Still, artificial neural networks, and the “deep learning” they can allow, have traditionally been inaccessible to the very individuals whose brains were the model for these networks in the first place. Deep learning has always been far too hardware- and even software-intensive to bring into the home.*Now, researchers at Purdue University claim that a combination of several innovations could bring deep learning to the common smartphone.
The basic advantage of a neural network is that it breaks complex problems down into stages. This is roughly similar to how (we think) the brain works: information is routed through a hierarchical organizational structure, moving through decision points and quickly sifting through extremely complex patterns by subjecting it to many quick, simple filters. As we grow and acquire knowledge, the physical and electrical connections in our brain can morph, making certain paths quicker and more efficient, or more accurate and detailed, or both. Similarly artificial neural networks are defined by their ability to integrate new pieces of information and refine its own decision-making process.

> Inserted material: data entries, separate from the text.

-- pv_equiv track=rewrite | github.com/windellevega/stackleague | factorial_sum.py | factorial_sum
-- ===== SOURCE A (Python) =====
-- def factorial_sum(lst):
--     prime_list = []
--     final_list = []
--     for n in lst:
--         prime_list = list(set(prime_list).union(set(prime_factors(n))))
--     prime_list.sort()
--     for n in prime_list:
--         sum = 0
--         list_n = [n]
--         for m in lst:
--             if m % n == 0:
--                 sum = sum + m
--         list_n.append(sum)
--         final_list.append(list_n)
--     return final_list
--
-- def prime_factors(n):
--     i = 2
--     n = abs(n)
--     factors = []
--     while i * i <= n:
--         if n % i:
--             i += 1
--         else:
--             n //= i
--             factors.append(i)
--     if n > 1:
--         factors.append(n)
--     return factors
-- ===== SOURCE B (Python) =====
-- def prime_factors(n):
--     i = 2
--     n = abs(n)
--     factors = []
--     while i * i <= n:
--         if n % i:
--             i += 1
--         else:
--             n //= i
--             factors.append(i)
--     if n > 1:
--         factors.append(n)
--     return factors
--
-- def factorial_sum(lst):
--     # one pass: factor each element once, accumulate it into the sum of each
--     # of its distinct prime factors; then emit [p, sum] for the sorted keys
--     sums = {}
--     for m in lst:
--         if m != 0:
--             for p in set(prime_factors(m)):
--                 sums[p] = sums.get(p, 0) + m
--     return [[p, sums[p]] for p in sorted(sums)]
-- ===== Notes on version B (the rewrite author's own statement) =====
-- stated objective: faster
-- what changed: Instead of unioning prime-factor sets and then rescanning the whole list once per prime (O(P*L) divisibility passes), B makes one pass: it factors each element once and accumulates the element into a dict sum keyed by each of its distinct prime factors, then emits the sorted keys with their sums.
import Mathlib
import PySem

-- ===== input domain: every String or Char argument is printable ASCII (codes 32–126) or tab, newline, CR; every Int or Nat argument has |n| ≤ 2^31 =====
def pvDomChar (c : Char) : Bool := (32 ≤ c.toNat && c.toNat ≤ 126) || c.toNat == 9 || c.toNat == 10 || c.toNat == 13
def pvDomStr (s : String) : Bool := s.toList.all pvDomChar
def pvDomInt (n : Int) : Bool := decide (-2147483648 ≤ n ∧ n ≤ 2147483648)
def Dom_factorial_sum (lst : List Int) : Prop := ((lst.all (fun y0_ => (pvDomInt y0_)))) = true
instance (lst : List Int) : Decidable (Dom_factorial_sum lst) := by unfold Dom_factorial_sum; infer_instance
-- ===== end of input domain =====

-- B replaces A's per-prime rescans of the whole list by one pass that factors each element
-- once and accumulates it into a dict keyed by its distinct prime factors (sorted keys at the end).

-- ===== PORT A =====
-- shared helper 'prime_factors' (identical in Source A and Source B): trial division;
-- the loop variable is i = j + 2 so that i ≥ 2 is structural.
def pfLoop (j n : Nat) (acc : List Int) : List Int :=
  if (j + 2) * (j + 2) ≤ n then
    if n % (j + 2) ≠ 0 then
      pfLoop (j + 1) n acc
    else
      pfLoop j (n / (j + 2)) (acc ++ [((j + 2 : Nat) : Int)])
  else
    if 1 < n then acc ++ [(n : Int)] else acc
termination_by (n, n - j)
decreasing_by
  · have hle : j + 2 ≤ (j + 2) * (j + 2) := Nat.le_mul_of_pos_left _ (by omega)
    exact Prod.Lex.right n (by omega)
  · have hpos : 0 < (j + 2) * (j + 2) := by positivity
    exact Prod.Lex.left _ _ (Nat.div_lt_self (by omega) (by omega))

def prime_factors (n : Int) : List Int := pfLoop 0 n.natAbs []

def factorial_sum (lst : List Int) : List (List Int) :=
  let prime_list : List Int :=
    lst.foldl (fun pl n =>
      PySem.Set.union (PySem.Set.ofList pl) (PySem.Set.ofList (prime_factors n))) []
  let prime_list := PySem.List.sorted prime_list (fun x => x) false
  prime_list.foldl (fun fl n =>
    fl ++ [[n] ++ [lst.foldl (fun s m => if PySem.Int.mod m n = 0 then s + m else s) 0]]) []

-- ===== PORT B =====
def factorial_sum_alt (lst : List Int) : List (List Int) :=
  let sums : PySem.Dict Int Int :=
    lst.foldl (fun d m =>
      if m ≠ 0 then
        (PySem.Set.ofList (prime_factors m)).foldl (fun d p => d.insert p (d.getD p 0 + m)) d
      else d) PySem.Dict.empty
  (PySem.List.sorted sums.keys (fun x => x) false).map (fun p => [p, sums.getD p 0])

-- ===== PRECONDITION & SPEC =====
def Spec_factorial_sum (lst : List Int) (out : List (List Int)) : Prop := out = factorial_sum_alt lst
instance (lst : List Int) (out : List (List Int)) : Decidable (Spec_factorial_sum lst out) := by unfold Spec_factorial_sum; infer_instance

-- ===== CLAIM (what is proved, stated in full; the proofs are below) =====
def Claim_equal_factorial_sum : Prop := ∀ (lst : List Int), Dom_factorial_sum lst → Spec_factorial_sum lst (factorial_sum lst)

-- ===== LEMMAS AND PROOFS =====

-- The trial-division loop computes Mathlib's prime factorisation.
theorem pfLoop_eq (j n : Nat) (acc : List Int) :
    (∀ m, 2 ≤ m → m < j + 2 → ¬ m ∣ n) →
    pfLoop j n acc = acc ++ (Nat.primeFactorsList n).map Int.ofNat := by
  induction j, n, acc using pfLoop.induct with
  | case1 j n acc h1 h2 ih =>
    intro hinv
    rw [pfLoop, if_pos h1, if_pos h2]
    refine ih ?_
    intro m hm2 hmlt hdvd
    rcases Nat.lt_or_ge m (j + 2) with h | h
    · exact hinv m hm2 h hdvd
    · have hmeq : m = j + 2 := by omega
      subst hmeq
      obtain ⟨t, ht⟩ := hdvd
      exact h2 (by rw [ht]; exact Nat.mul_mod_right _ _)
  | case2 j n acc h1 h2 ih =>
    intro hinv
    have hmod : n % (j + 2) = 0 := by omega
    have hdvd : (j + 2) ∣ n := Nat.dvd_of_mod_eq_zero hmod
    have h4 : 4 ≤ n := le_trans (show (4:ℕ) ≤ (j + 2) * (j + 2) by nlinarith) h1
    have hne1 : n ≠ 1 := by omega
    have hmf_le : Nat.minFac n ≤ j + 2 := Nat.minFac_le_of_dvd (by omega) hdvd
    have hmf_ge : ¬ Nat.minFac n < j + 2 := fun h =>
      hinv (Nat.minFac n) (Nat.minFac_prime hne1).two_le h (Nat.minFac_dvd n)
    have hmf : Nat.minFac n = j + 2 := by omega
    obtain ⟨k, rfl⟩ : ∃ k, n = k + 2 := ⟨n - 2, by omega⟩
    rw [pfLoop, if_pos h1, if_neg h2]
    rw [Nat.primeFactorsList_add_two, hmf]
    have hquot : (k + 2) / (j + 2) ∣ (k + 2) :=
      ⟨j + 2, (Nat.div_mul_cancel hdvd).symm⟩
    rw [ih (fun m hm2 hmlt hd => hinv m hm2 hmlt (hd.trans hquot))]
    simp [List.append_assoc]
  | case3 j n acc h1 h2 =>
    intro hinv
    have hp : n.Prime := by
      rw [Nat.prime_def_lt']
      refine ⟨h2, ?_⟩
      intro m hm2 hmn hdvd
      rcases Nat.lt_or_ge m (j + 2) with h | h
      · exact hinv m hm2 h hdvd
      · obtain ⟨t, rfl⟩ := hdvd
        have ht2 : 2 ≤ t := by
          rcases t with _ | _ | t
          · simp at h2
          · simp at hmn
          · omega
        have hqd : t ∣ m * t := Dvd.intro m (Nat.mul_comm t m)
        have hqlt : t < j + 2 := by
          by_contra hq2
          have hmm : (j + 2) * (j + 2) ≤ t * m := Nat.mul_le_mul (by omega) (by omega)
          rw [Nat.mul_comm t m] at hmm
          exact h1 hmm
        exact hinv t ht2 hqlt hqd
    rw [pfLoop, if_neg h1, if_pos h2, Nat.primeFactorsList_prime hp]
    simp
  | case4 j n acc h1 h2 =>
    intro hinv
    rw [pfLoop, if_neg h1, if_neg h2]
    have : n = 0 ∨ n = 1 := by omega
    rcases this with rfl | rfl
    · simp [Nat.primeFactorsList_zero]
    · simp [Nat.primeFactorsList_one]

theorem prime_factors_eq (n : Int) :
    prime_factors n = (Nat.primeFactorsList n.natAbs).map Int.ofNat := by
  unfold prime_factors
  rw [pfLoop_eq 0 n.natAbs [] (fun m hm2 hmlt => by omega)]
  simp

theorem prime_factors_zero : prime_factors 0 = [] := by
  rw [prime_factors_eq]; simp

theorem prime_of_mem_prime_factors {p m : Int} (h : p ∈ prime_factors m) :
    ∃ q : Nat, q.Prime ∧ p = (q : Int) := by
  rw [prime_factors_eq, List.mem_map] at h
  obtain ⟨q, hq, rfl⟩ := h
  exact ⟨q, Nat.prime_of_mem_primeFactorsList hq, rfl⟩

theorem mem_prime_factors_iff_dvd {q : Nat} (hq : q.Prime) {m : Int} (hm : m ≠ 0) :
    ((q : Int) ∈ prime_factors m) ↔ (q : Int) ∣ m := by
  rw [prime_factors_eq, Int.natCast_dvd, List.mem_map]
  constructor
  · rintro ⟨r, hr, heq⟩
    have hrq : r = q := by
      rw [Int.ofNat_eq_natCast] at heq
      exact_mod_cast heq
    subst hrq
    exact Nat.dvd_of_mem_primeFactorsList hr
  · intro h
    exact ⟨q, (Nat.mem_primeFactorsList (Int.natAbs_ne_zero.2 hm)).2 ⟨hq, h⟩, rfl⟩

-- A's running sum loop, as a map-sum.
theorem foldl_if_add (l : List Int) (P : Int → Prop) [DecidablePred P] (a : Int) :
    l.foldl (fun s m => if P m then s + m else s) a
      = a + (l.map (fun m => if P m then m else 0)).sum := by
  induction l generalizing a with
  | nil => simp
  | cons x l ih =>
    simp only [List.foldl_cons, List.map_cons, List.sum_cons, ih]
    split_ifs <;> ring

-- A's prime_list accumulation: membership and nodup.
theorem A_keys_mem (lst : List Int) (pl0 : List Int) (p : Int) :
    p ∈ lst.foldl (fun pl n =>
        PySem.Set.union (PySem.Set.ofList pl) (PySem.Set.ofList (prime_factors n))) pl0
      ↔ p ∈ pl0 ∨ ∃ n ∈ lst, p ∈ prime_factors n := by
  induction lst generalizing pl0 with
  | nil => simp
  | cons x l ih =>
    simp only [List.foldl_cons, ih, PySem.Set.mem_union, PySem.Set.mem_ofList, List.mem_cons]
    constructor
    · rintro (⟨h | h⟩ | ⟨n, hn, hp⟩)
      · exact Or.inl h
      · exact Or.inr ⟨x, Or.inl rfl, h⟩
      · exact Or.inr ⟨n, Or.inr hn, hp⟩
    · rintro (h | ⟨n, (rfl | hn), hp⟩)
      · exact Or.inl (Or.inl h)
      · exact Or.inl (Or.inr hp)
      · exact Or.inr ⟨n, hn, hp⟩

theorem A_keys_nodup (lst : List Int) (pl0 : List Int) (h0 : pl0.Nodup) :
    (lst.foldl (fun pl n =>
        PySem.Set.union (PySem.Set.ofList pl) (PySem.Set.ofList (prime_factors n))) pl0).Nodup := by
  induction lst generalizing pl0 with
  | nil => exact h0
  | cons x l ih =>
    exact ih _ (PySem.Set.nodup_union _ _ (PySem.Set.nodup_ofList _))

-- B's inner loop over the (nodup) distinct prime factors of one element.
theorem B_inner_getD (m : Int) (ps : List Int) (hnd : ps.Nodup) (d : PySem.Dict Int Int) (q : Int) :
    (ps.foldl (fun d p => d.insert p (d.getD p 0 + m)) d).getD q 0
      = d.getD q 0 + (if q ∈ ps then m else 0) := by
  induction ps generalizing d with
  | nil => simp
  | cons p ps ih =>
    have hnd' : ps.Nodup := hnd.of_cons
    have hpnot : p ∉ ps := (List.nodup_cons.1 hnd).1
    simp only [List.foldl_cons]
    rw [ih hnd']
    rw [PySem.Dict.getD_insert]
    by_cases hqp : q = p
    · subst hqp
      simp [hpnot]
    · simp [hqp, List.mem_cons]

-- B's dict after the whole pass: value at any key.
theorem B_getD (lst : List Int) (d : PySem.Dict Int Int) (q : Int) :
    (lst.foldl (fun d m =>
        if m ≠ 0 then
          (PySem.Set.ofList (prime_factors m)).foldl (fun d p => d.insert p (d.getD p 0 + m)) d
        else d) d).getD q 0
      = d.getD q 0
        + (lst.map (fun m => if m ≠ 0 ∧ q ∈ prime_factors m then m else 0)).sum := by
  induction lst generalizing d with
  | nil => simp
  | cons x l ih =>
    simp only [List.foldl_cons, List.map_cons, List.sum_cons]
    by_cases hx : x = 0
    · subst hx
      rw [if_neg (by simp), ih, if_neg (by simp)]
      ring
    · rw [if_pos hx, ih, B_inner_getD x _ (PySem.Set.nodup_ofList _)]
      simp only [PySem.Set.mem_ofList]
      by_cases hq : q ∈ prime_factors x
      · rw [if_pos hq, if_pos ⟨hx, hq⟩]
        ring
      · rw [if_neg hq, if_neg (fun h => hq h.2)]
        ring

-- B's dict after the whole pass: key set.
theorem B_keys_mem (lst : List Int) (d : PySem.Dict Int Int) (q : Int) :
    q ∈ (lst.foldl (fun d m =>
        if m ≠ 0 then
          (PySem.Set.ofList (prime_factors m)).foldl (fun d p => d.insert p (d.getD p 0 + m)) d
        else d) d).keys
      ↔ q ∈ d.keys ∨ ∃ m ∈ lst, m ≠ 0 ∧ q ∈ prime_factors m := by
  induction lst generalizing d with
  | nil => simp
  | cons x l ih =>
    simp only [List.foldl_cons]
    by_cases hx : x = 0
    · subst hx
      rw [if_neg (by simp), ih]
      constructor
      · rintro (h | ⟨m, hm, h⟩)
        · exact Or.inl h
        · exact Or.inr ⟨m, List.mem_cons_of_mem _ hm, h⟩
      · rintro (h | ⟨m, hm, hm0, h⟩)
        · exact Or.inl h
        · rcases List.mem_cons.1 hm with rfl | hm
          · exact absurd rfl hm0
          · exact Or.inr ⟨m, hm, hm0, h⟩
    · rw [if_pos hx, ih, PySem.Dict.keys_foldl_insert]
      simp only [PySem.Set.mem_update, PySem.Set.mem_ofList, List.mem_cons]
      constructor
      · rintro (⟨h | h⟩ | ⟨m, hm, hm0, hp⟩)
        · exact Or.inl h
        · exact Or.inr ⟨x, Or.inl rfl, hx, h⟩
        · exact Or.inr ⟨m, Or.inr hm, hm0, hp⟩
      · rintro (h | ⟨m, (rfl | hm), hm0, hp⟩)
        · exact Or.inl (Or.inl h)
        · exact Or.inl (Or.inr hp)
        · exact Or.inr ⟨m, hm, hm0, hp⟩

theorem B_keys_nodup (lst : List Int) (d : PySem.Dict Int Int) (h : d.keys.Nodup) :
    (lst.foldl (fun d m =>
        if m ≠ 0 then
          (PySem.Set.ofList (prime_factors m)).foldl (fun d p => d.insert p (d.getD p 0 + m)) d
        else d) d).keys.Nodup := by
  induction lst generalizing d with
  | nil => exact h
  | cons x l ih =>
    simp only [List.foldl_cons]
    by_cases hx : x = 0
    · subst hx
      rw [if_neg (by simp)]
      exact ih d h
    · rw [if_pos hx]
      exact ih _ (PySem.Dict.nodup_keys_foldl_insert _ _ _ h)

-- ===== VERDICT (by name: the statement is the Claim_ definition above) =====
theorem factorial_sum_spec : Claim_equal_factorial_sum := by
  intro lst _
  unfold Spec_factorial_sum factorial_sum factorial_sum_alt
  simp only []
  -- name the two dictionaries / key lists
  set sums := lst.foldl (fun d m =>
      if m ≠ 0 then
        (PySem.Set.ofList (prime_factors m)).foldl (fun d p => d.insert p (d.getD p 0 + m)) d
      else d) PySem.Dict.empty with hsums
  set KA := lst.foldl (fun pl n =>
      PySem.Set.union (PySem.Set.ofList pl) (PySem.Set.ofList (prime_factors n))) ([] : List Int) with hKA
  -- the two sorted key lists are equal
  have hmemeq : ∀ p, p ∈ KA ↔ p ∈ sums.keys := by
    intro p
    rw [hKA, A_keys_mem, hsums, B_keys_mem]
    simp only [PySem.Dict.keys_empty, List.not_mem_nil, false_or]
    constructor
    · rintro ⟨n, hn, hp⟩
      refine ⟨n, hn, ?_, hp⟩
      rintro rfl
      rw [prime_factors_zero] at hp
      exact absurd hp (List.not_mem_nil)
    · rintro ⟨m, hm, _, hp⟩
      exact ⟨m, hm, hp⟩
  have hperm : KA.Perm sums.keys := by
    rw [List.perm_ext_iff_of_nodup (A_keys_nodup lst [] (by simp))
      (B_keys_nodup lst PySem.Dict.empty (by simp))]
    exact hmemeq
  have hsorted : PySem.List.sorted KA (fun x => x) false
      = PySem.List.sorted sums.keys (fun x => x) false :=
    PySem.List.sorted_eq_sorted_of_perm _ _ _ (fun a b h => h) hperm
  rw [PySem.List.foldl_append_singleton_eq_map, hsorted, List.nil_append]
  -- pointwise equality of the rows
  apply List.map_congr_left
  intro p hp
  have hpK : p ∈ sums.keys := (PySem.List.mem_sorted _ _ _ _).1 hp
  have hpex : ∃ m ∈ lst, m ≠ 0 ∧ p ∈ prime_factors m := by
    have := (B_keys_mem lst PySem.Dict.empty p).1 (by rw [← hsums]; exact hpK)
    simpa using this
  obtain ⟨m0, _, _, hpm0⟩ := hpex
  obtain ⟨q, hq, rfl⟩ := prime_of_mem_prime_factors hpm0
  -- the value columns agree
  have hval : lst.foldl (fun s m => if PySem.Int.mod m (q : Int) = 0 then s + m else s) 0
      = sums.getD (q : Int) 0 := by
    rw [hsums, B_getD, PySem.Dict.getD_empty, zero_add,
      foldl_if_add lst (fun m => PySem.Int.mod m (q : Int) = 0) 0, zero_add]
    congr 1
    apply List.map_congr_left
    intro m _
    have hiff : (PySem.Int.mod m (q : Int) = 0) ↔ ((q : Int) ∣ m) :=
      PySem.Int.mod_eq_zero_iff_dvd m (q : Int)
    by_cases hm : m = 0
    · subst hm
      simp
    · by_cases hd : (q : Int) ∣ m
      · rw [if_pos (hiff.2 hd), if_pos ⟨hm, (mem_prime_factors_iff_dvd hq hm).2 hd⟩]
      · rw [if_neg (fun h => hd (hiff.1 h)),
          if_neg (fun h => hd ((mem_prime_factors_iff_dvd hq hm).1 h.2))]
  rw [hval]
  rfl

Researchers are working to enable smartphones and other mobile devices to understand and immediately identify objects in a camera’s field of view, overlaying lines of text that describe items in the environment. (Purdue University image/e-Lab)

The thinking machines that do this for Google are prohibitively expensive, but Purdue’s new technology can supposedly chew through images more than 120 times faster than conventional smartphone processors. Performance is supposed to be a full 15 times better than normal graphics processors, and the team predicts they could achieve another 10-fold increase with time.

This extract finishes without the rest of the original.